→ What needs to be done: Please show every line from the entries that carries the word "rcases".

(Stored items)
- - - - -

-- pv_equiv track=rewrite | github.com/Jikky0Meoow/Manhajy_bot | storage.py | set_done_status
-- ===== SOURCE A (Python) =====
-- def normalize_text(text):
--     return " ".join((text or "").split()).strip()
--
-- def dedupe(items):
--     seen = set()
--     out = []
--     for item in items:
--         item = normalize_text(item)
--         if item and item not in seen:
--             seen.add(item)
--             out.append(item)
--     return out
--
-- def set_done_status(data, course, is_done):
--     course = normalize_text(course)
--     done = dedupe(data.get("done", []))
--
--     if not course:
--         data["done"] = done
--         return data
--
--     if is_done:
--         if course not in done:
--             done.append(course)
--     else:
--         done = [item for item in done if normalize_text(item) != course]
--
--     data["done"] = dedupe(done)
--     return data
-- ===== SOURCE B (Python) =====
-- def normalize_text(text):
--     return " ".join((text or "").split()).strip()
--
-- def set_done_status(data, course, is_done):
--     course = normalize_text(course)
--     removing = bool(course) and not is_done
--     seen = set()
--     out = []
--     for raw in data.get("done", []):
--         item = normalize_text(raw)
--         if item and item not in seen and not (removing and item == course):
--             seen.add(item)
--             out.append(item)
--     if course and is_done and course not in seen:
--         out.append(course)
--     data["done"] = out
--     return data
-- ===== Notes on version B (the rewrite author's own statement) =====
-- stated objective: alternative
-- what changed: A's three staged passes (dedupe, then a membership-scan/list-comprehension branch, then a second dedupe) are fused into one loop over the raw entries that normalizes, dedupes and drops the removed course in a single pass, with a trailing O(1) set-membership check for the add case; the dedupe helper and both post-passes disappear.
import Mathlib
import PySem

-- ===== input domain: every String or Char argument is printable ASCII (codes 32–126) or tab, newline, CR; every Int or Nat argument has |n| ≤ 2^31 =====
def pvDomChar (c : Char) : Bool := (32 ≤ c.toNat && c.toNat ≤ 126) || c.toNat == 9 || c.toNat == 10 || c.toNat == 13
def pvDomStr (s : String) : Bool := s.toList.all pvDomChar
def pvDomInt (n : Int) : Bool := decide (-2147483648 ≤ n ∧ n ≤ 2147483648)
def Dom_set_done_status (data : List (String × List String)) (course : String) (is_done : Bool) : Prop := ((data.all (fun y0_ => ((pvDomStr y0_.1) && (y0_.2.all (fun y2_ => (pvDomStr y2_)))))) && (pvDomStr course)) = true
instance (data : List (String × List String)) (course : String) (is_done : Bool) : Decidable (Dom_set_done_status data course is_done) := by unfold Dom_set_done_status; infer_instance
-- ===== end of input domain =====

set_option maxHeartbeats 1000000


-- B fuses A's three staged passes (dedupe, membership/filter branch, second dedupe) into one loop
-- that normalizes, dedupes and drops the removed course in a single pass, with a trailing
-- set-membership check for the add case (objective: alternative); both versions assign
-- data['done'] in place, ported identically as the returned association list.

-- ===== PORT A =====
-- normalize_text: " ".join((text or "").split()).strip(); '(text or "")' is the identity on str input
def pyNormalize (text : String) : String :=
  PySem.Str.strip (PySem.Str.join " " (PySem.Str.split₀ text))

-- dedupe: A's seen-set/out-list loop, state (seen, out)
def pyDedupe (items : List String) : List String :=
  (items.foldl
    (fun (st : PySem.Set String × List String) item0 =>
      let item := pyNormalize item0
      if item ≠ "" ∧ item ∉ st.1 then (st.1.add item, st.2 ++ [item]) else st)
    (PySem.Set.empty, [])).2

def set_done_status (data : List (String × List String)) (course : String) (is_done : Bool) : List (String × List String) :=
  let course := pyNormalize course
  let d := PySem.Dict.mk data
  let done := pyDedupe (d.getD "done" [])
  if course = "" then (d.insert "done" done).items
  else
    let done2 :=
      if is_done then (if course ∈ done then done else done ++ [course])
      else done.filter (fun item => pyNormalize item ≠ course)
    (d.insert "done" (pyDedupe done2)).items

-- ===== PORT B =====
-- one fused loop over the raw entries, state (seen, out); then the trailing add-check
def bStep (c : String) (b : Bool) (st : PySem.Set String × List String) (raw : String) : PySem.Set String × List String :=
  let item := pyNormalize raw
  if item ≠ "" ∧ item ∉ st.1 ∧ ¬((c ≠ "" ∧ b = false) ∧ item = c)
  then (st.1.add item, st.2 ++ [item]) else st

def set_done_status_alt (data : List (String × List String)) (course : String) (is_done : Bool) : List (String × List String) :=
  let c := pyNormalize course
  let d := PySem.Dict.mk data
  let st := (d.getD "done" []).foldl (bStep c is_done) (PySem.Set.empty, [])
  let out := if c ≠ "" ∧ is_done = true ∧ c ∉ st.1 then st.2 ++ [c] else st.2
  (d.insert "done" out).items

-- ===== PRECONDITION & SPEC =====
def Spec_set_done_status (data : List (String × List String)) (course : String) (is_done : Bool) (out : List (String × List String)) : Prop := out = set_done_status_alt data course is_done
instance (data : List (String × List String)) (course : String) (is_done : Bool) (out : List (String × List String)) : Decidable (Spec_set_done_status data course is_done out) := by unfold Spec_set_done_status; infer_instance

-- ===== CLAIM (what is proved, stated in full; the proofs are below) =====
def Claim_equal_set_done_status : Prop := ∀ (data : List (String × List String)) (course : String) (is_done : Bool), Dom_set_done_status data course is_done → Spec_set_done_status data course is_done (set_done_status data course is_done)

-- ===== LEMMAS AND PROOFS =====

-- normalize_text on the character-list side
def normC (cs : List Char) : List Char :=
  PySem.Chars.strip (PySem.Chars.join [' '] (PySem.Chars.split₀ cs))

theorem toList_pyNormalize (s : String) : (pyNormalize s).toList = normC s.toList := by
  simp [pyNormalize, normC, PySem.Str.toList_strip, PySem.Str.toList_join,
    PySem.Str.split₀_map_toList]

-- a "word": nonempty, no whitespace characters
def IsWord (w : List Char) : Prop := w ≠ [] ∧ ∀ c ∈ w, PySem.Chars.isspace c = false

theorem split₀_go_words (s : List Char) : ∀ (cur : List Char) (acc : List (List Char)),
    (∀ w ∈ acc, IsWord w) → (∀ c ∈ cur, PySem.Chars.isspace c = false) →
    ∀ w ∈ PySem.Chars.split₀.go s cur acc, IsWord w := by
  induction s with
  | nil =>
    intro cur acc hacc hcur w hw
    simp only [PySem.Chars.split₀.go] at hw
    split at hw
    · exact hacc w (by simpa using hw)
    · rename_i hne
      simp only [List.mem_reverse, List.mem_cons] at hw
      rcases hw with h | h
      · subst h
        refine ⟨by simpa [List.isEmpty_iff] using hne, ?_⟩
        intro c hc; exact hcur c (by simpa using hc)
      · exact hacc w h
  | cons c rest ih =>
    intro cur acc hacc hcur w hw
    simp only [PySem.Chars.split₀.go] at hw
    split at hw
    · split at hw
      · exact ih [] acc hacc (by simp) w hw
      · rename_i hne
        refine ih [] _ ?_ (by simp) w hw
        intro w' hw'
        rcases List.mem_cons.mp hw' with h | h
        · subst h
          refine ⟨by simpa [List.isEmpty_iff] using hne, ?_⟩
          intro c' hc'; exact hcur c' (by simpa using hc')
        · exact hacc w' h
    · rename_i hsp
      refine ih (c :: cur) acc hacc ?_ w hw
      intro c' hc'
      rcases List.mem_cons.mp hc' with h | h
      · subst h; simpa using hsp
      · exact hcur c' h

theorem words_split₀ (cs : List Char) : ∀ w ∈ PySem.Chars.split₀ cs, IsWord w := by
  intro w hw
  exact split₀_go_words cs [] [] (by simp) (by simp) w hw

theorem go_append_nonspace (w : List Char) (hw : ∀ c ∈ w, PySem.Chars.isspace c = false) :
    ∀ (s cur : List Char) (acc : List (List Char)),
    PySem.Chars.split₀.go (w ++ s) cur acc = PySem.Chars.split₀.go s (w.reverse ++ cur) acc := by
  induction w with
  | nil => intro s cur acc; simp
  | cons c t ih =>
    intro s cur acc
    have hc : PySem.Chars.isspace c = false := hw c (by simp)
    simp only [List.cons_append, PySem.Chars.split₀.go, hc]
    rw [ih (fun c' hc' => hw c' (by simp [hc'])) s (c :: cur) acc]
    simp

theorem go_join (ws : List (List Char)) (h : ∀ w ∈ ws, IsWord w) : ∀ acc,
    PySem.Chars.split₀.go (PySem.Chars.join [' '] ws) [] acc = acc.reverse ++ ws := by
  induction ws with
  | nil => intro acc; simp [PySem.Chars.join_nil, PySem.Chars.split₀.go]
  | cons w rest ih =>
    intro acc
    obtain ⟨hne, hsp⟩ := h w (by simp)
    cases rest with
    | nil =>
      rw [PySem.Chars.join_singleton]
      rw [show w = w ++ [] by simp, go_append_nonspace w hsp]
      simp only [PySem.Chars.split₀.go, List.append_nil]
      rw [if_neg (by simpa [List.isEmpty_iff] using hne)]
      simp
    | cons w' rest' =>
      rw [PySem.Chars.join_cons_cons]
      rw [List.append_assoc, go_append_nonspace w hsp]
      simp only [List.cons_append, List.nil_append, PySem.Chars.split₀.go]
      rw [if_pos (by decide)]
      rw [if_neg (by simpa [List.isEmpty_iff] using hne)]
      rw [ih (fun x hx => h x (by simp [hx]))]
      simp

theorem split₀_join (ws : List (List Char)) (h : ∀ w ∈ ws, IsWord w) :
    PySem.Chars.split₀ (PySem.Chars.join [' '] ws) = ws := by
  show PySem.Chars.split₀.go _ [] [] = ws
  rw [go_join ws h]; simp

theorem join_head_ex (w : List Char) (rest : List (List Char)) :
    ∃ t, PySem.Chars.join [' '] (w :: rest) = w ++ t := by
  cases rest with
  | nil => exact ⟨[], by simp [PySem.Chars.join_singleton]⟩
  | cons w' rest' => exact ⟨' ' :: PySem.Chars.join [' '] (w' :: rest'), by
      rw [PySem.Chars.join_cons_cons]; simp⟩

theorem join_ne_nil (w : List Char) (rest : List (List Char)) (hw : w ≠ []) :
    PySem.Chars.join [' '] (w :: rest) ≠ [] := by
  obtain ⟨t, ht⟩ := join_head_ex w rest
  rw [ht]; simp [hw]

- - - - -

→ Answer box:
      rcases hw with h | h
        rcases List.mem_cons.mp hw' with h | h
      rcases List.mem_cons.mp hc' with h | h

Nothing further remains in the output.